-- pv_equiv track=rewrite | github.com/LifeLiveOn/Senior-Design | RF-DETR-model_modified/rf-detr-modifications/rfdetr/datasets/coco.py | compute_multi_scale_scales
-- ===== SOURCE A (Python) =====
-- def compute_multi_scale_scales(resolution, expanded_scales=False, patch_size=16, num_windows=4):
--     # round to the nearest multiple of 4*patch_size to enable both patching and windowing
--     base_num_patches_per_window = resolution // (patch_size * num_windows)
--     offsets = [-3, -2, -1, 0, 1, 2, 3,
--                4] if not expanded_scales else [-5, -4, -3, -2, -1, 0, 1, 2, 3, 4, 5]
--     scales = [base_num_patches_per_window + offset for offset in offsets]
--     proposed_scales = [scale * patch_size * num_windows for scale in scales]
--     proposed_scales = [scale for scale in proposed_scales if scale >=
--                        patch_size * num_windows * 2]  # ensure minimum image size
--     return proposed_scales
-- ===== SOURCE B (Python) =====
-- def compute_multi_scale_scales(resolution, expanded_scales=False, patch_size=16, num_windows=4):
--     step = patch_size * num_windows
--
--     def gather(scale, remaining):
--         if remaining == 0:
--             return []
--         rest = gather(scale + step, remaining - 1)
--         return ([scale] + rest) if scale >= 2 * step else rest
--
--     if expanded_scales:
--         return gather((resolution // step - 5) * step, 11)
--     return gather((resolution // step - 3) * step, 8)
-- ===== Notes on version B (the rewrite author's own statement) =====
-- stated objective: alternative
-- what changed: B replaces A's four staged list comprehensions (offsets, shifted scales, multiplied scales, filter) by one recursive single pass that steps the pixel scale additively and keeps a value only when it meets the minimum size; Pre_ excludes patch_size*num_windows == 0, where A raises ZeroDivisionError.
import Mathlib
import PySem

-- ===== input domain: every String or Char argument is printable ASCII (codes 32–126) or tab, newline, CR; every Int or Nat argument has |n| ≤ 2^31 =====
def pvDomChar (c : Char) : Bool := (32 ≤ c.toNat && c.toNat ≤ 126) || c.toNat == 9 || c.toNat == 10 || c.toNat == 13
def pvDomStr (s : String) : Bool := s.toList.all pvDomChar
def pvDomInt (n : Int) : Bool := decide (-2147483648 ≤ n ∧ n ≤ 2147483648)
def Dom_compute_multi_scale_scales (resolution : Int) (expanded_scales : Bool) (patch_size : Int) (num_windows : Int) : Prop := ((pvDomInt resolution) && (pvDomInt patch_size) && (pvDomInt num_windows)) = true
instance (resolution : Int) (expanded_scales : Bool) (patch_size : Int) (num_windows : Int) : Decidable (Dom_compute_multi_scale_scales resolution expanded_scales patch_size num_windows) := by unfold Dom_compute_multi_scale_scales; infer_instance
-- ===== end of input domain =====

-- B replaces A's staged offsets/scales/filter comprehensions by one recursive pass stepping the scale additively (alternative decomposition, same cost).

-- ===== PORT A =====
def compute_multi_scale_scales (resolution : Int) (expanded_scales : Bool) (patch_size : Int) (num_windows : Int) : List Int :=
  let base_num_patches_per_window := PySem.Int.floordiv resolution (patch_size * num_windows)
  let offsets : List Int := if !expanded_scales then [-3, -2, -1, 0, 1, 2, 3, 4] else [-5, -4, -3, -2, -1, 0, 1, 2, 3, 4, 5]
  let scales := offsets.map (fun o => base_num_patches_per_window + o)
  let proposed_scales := scales.map (fun s => s * patch_size * num_windows)
  proposed_scales.filter (fun s => decide (patch_size * num_windows * 2 ≤ s))

-- ===== PORT B =====
-- the inner helper 'gather' of Source B
def pvGather (step : Int) : Int → Nat → List Int
  | _, 0 => []
  | scale, Nat.succ m =>
      let rest := pvGather step (scale + step) m
      if 2 * step ≤ scale then scale :: rest else rest

def compute_multi_scale_scales_alt (resolution : Int) (expanded_scales : Bool) (patch_size : Int) (num_windows : Int) : List Int :=
  let step := patch_size * num_windows
  if expanded_scales then pvGather step ((PySem.Int.floordiv resolution step - 5) * step) 11
  else pvGather step ((PySem.Int.floordiv resolution step - 3) * step) 8

-- ===== PRECONDITION & SPEC =====
-- Pre_ excludes exactly patch_size * num_windows = 0, where Python A raises ZeroDivisionError.
def Pre_compute_multi_scale_scales (resolution : Int) (expanded_scales : Bool) (patch_size : Int) (num_windows : Int) : Prop := patch_size * num_windows ≠ 0
instance (resolution : Int) (expanded_scales : Bool) (patch_size : Int) (num_windows : Int) : Decidable (Pre_compute_multi_scale_scales resolution expanded_scales patch_size num_windows) := by unfold Pre_compute_multi_scale_scales; infer_instance
def pvWitness_compute_multi_scale_scales : Int × Bool × Int × Int := (640, false, 16, 4)

def Spec_compute_multi_scale_scales (resolution : Int) (expanded_scales : Bool) (patch_size : Int) (num_windows : Int) (out : List Int) : Prop := out = compute_multi_scale_scales_alt resolution expanded_scales patch_size num_windows
instance (resolution : Int) (expanded_scales : Bool) (patch_size : Int) (num_windows : Int) (out : List Int) : Decidable (Spec_compute_multi_scale_scales resolution expanded_scales patch_size num_windows out) := by unfold Spec_compute_multi_scale_scales; infer_instance

-- ===== CLAIM (what is proved, stated in full; the proofs are below) =====
def Claim_equal_compute_multi_scale_scales : Prop := ∀ (resolution : Int) (expanded_scales : Bool) (patch_size : Int) (num_windows : Int), Dom_compute_multi_scale_scales resolution expanded_scales patch_size num_windows → Pre_compute_multi_scale_scales resolution expanded_scales patch_size num_windows → Spec_compute_multi_scale_scales resolution expanded_scales patch_size num_windows (compute_multi_scale_scales resolution expanded_scales patch_size num_windows)

-- ===== LEMMAS AND PROOFS =====

-- pvGather is a filter over the arithmetic progression s, s+step, …, s+(n-1)*step
lemma pvGather_eq (step : Int) (s : Int) (n : Nat) :
    pvGather step s n
      = ((List.range n).map (fun (j : Nat) => s + (j : Int) * step)).filter (fun x => decide (2 * step ≤ x)) := by
  induction n generalizing s with
  | zero => rfl
  | succ m ih =>
      rw [List.range_succ_eq_map, List.map_cons, List.map_map, List.filter_cons]
      have hmap : (List.range m).map ((fun (j : Nat) => s + (j : Int) * step) ∘ Nat.succ)
          = (List.range m).map (fun (j : Nat) => (s + step) + (j : Int) * step) := by
        apply List.map_congr_left
        intro j _
        simp only [Function.comp_apply]
        push_cast
        ring
      rw [hmap, ← ih]
      show pvGather step s (m + 1) = _
      rw [pvGather]
      have h0 : s + ((0 : Nat) : Int) * step = s := by push_cast; ring
      rw [h0]
      by_cases h : 2 * step ≤ s <;> simp [h]

lemma chain_eq (base p w lo : Int) (n : Nat) (hlist : List Int)
    (h : hlist = (List.range n).map (fun (j : Nat) => lo + (j : Int))) :
    (hlist.map (fun o => base + o)).map (fun s => s * p * w)
      = (List.range n).map (fun (j : Nat) => (base + lo) * (p * w) + (j : Int) * (p * w)) := by
  subst h
  simp only [List.map_map]
  apply List.map_congr_left
  intro j _
  simp [Function.comp]
  ring

-- ===== VERDICT (by name: the statement is the Claim_ definition above) =====
theorem compute_multi_scale_scales_spec : Claim_equal_compute_multi_scale_scales := by
  intro resolution expanded_scales patch_size num_windows _ _
  unfold Spec_compute_multi_scale_scales compute_multi_scale_scales compute_multi_scale_scales_alt
  have hpred : (fun x => decide (patch_size * num_windows * 2 ≤ x))
      = (fun x : Int => decide (2 * (patch_size * num_windows) ≤ x)) := by
    funext x
    rw [decide_eq_decide]
    constructor <;> intro h <;> linarith
  cases expanded_scales with
  | false =>
      simp only [Bool.not_false, Bool.false_eq_true, reduceIte, if_true]
      rw [chain_eq (PySem.Int.floordiv resolution (patch_size * num_windows)) patch_size num_windows (-3) 8 _ (by decide),
          hpred, ← pvGather_eq]
      have : PySem.Int.floordiv resolution (patch_size * num_windows) + -3
          = PySem.Int.floordiv resolution (patch_size * num_windows) - 3 := by ring
      rw [this]
  | true =>
      simp only [Bool.not_true, Bool.false_eq_true, reduceIte, if_true]
      rw [chain_eq (PySem.Int.floordiv resolution (patch_size * num_windows)) patch_size num_windows (-5) 11 _ (by decide),
          hpred, ← pvGather_eq]
      have : PySem.Int.floordiv resolution (patch_size * num_windows) + -5
          = PySem.Int.floordiv resolution (patch_size * num_windows) - 5 := by ring
      rw [this]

__Requirement__: When the line containing "scale in scales]" is reached, include it and stop. Until then, output each line of the entries exactly as given, starting from the first.

__Answer box__:
-- pv_equiv track=rewrite | github.com/LifeLiveOn/Senior-Design | RF-DETR-model_modified/rf-detr-modifications/rfdetr/datasets/coco.py | compute_multi_scale_scales
-- ===== SOURCE A (Python) =====
-- def compute_multi_scale_scales(resolution, expanded_scales=False, patch_size=16, num_windows=4):
--     # round to the nearest multiple of 4*patch_size to enable both patching and windowing
--     base_num_patches_per_window = resolution // (patch_size * num_windows)
--     offsets = [-3, -2, -1, 0, 1, 2, 3,
--                4] if not expanded_scales else [-5, -4, -3, -2, -1, 0, 1, 2, 3, 4, 5]
--     scales = [base_num_patches_per_window + offset for offset in offsets]
--     proposed_scales = [scale * patch_size * num_windows for scale in scales]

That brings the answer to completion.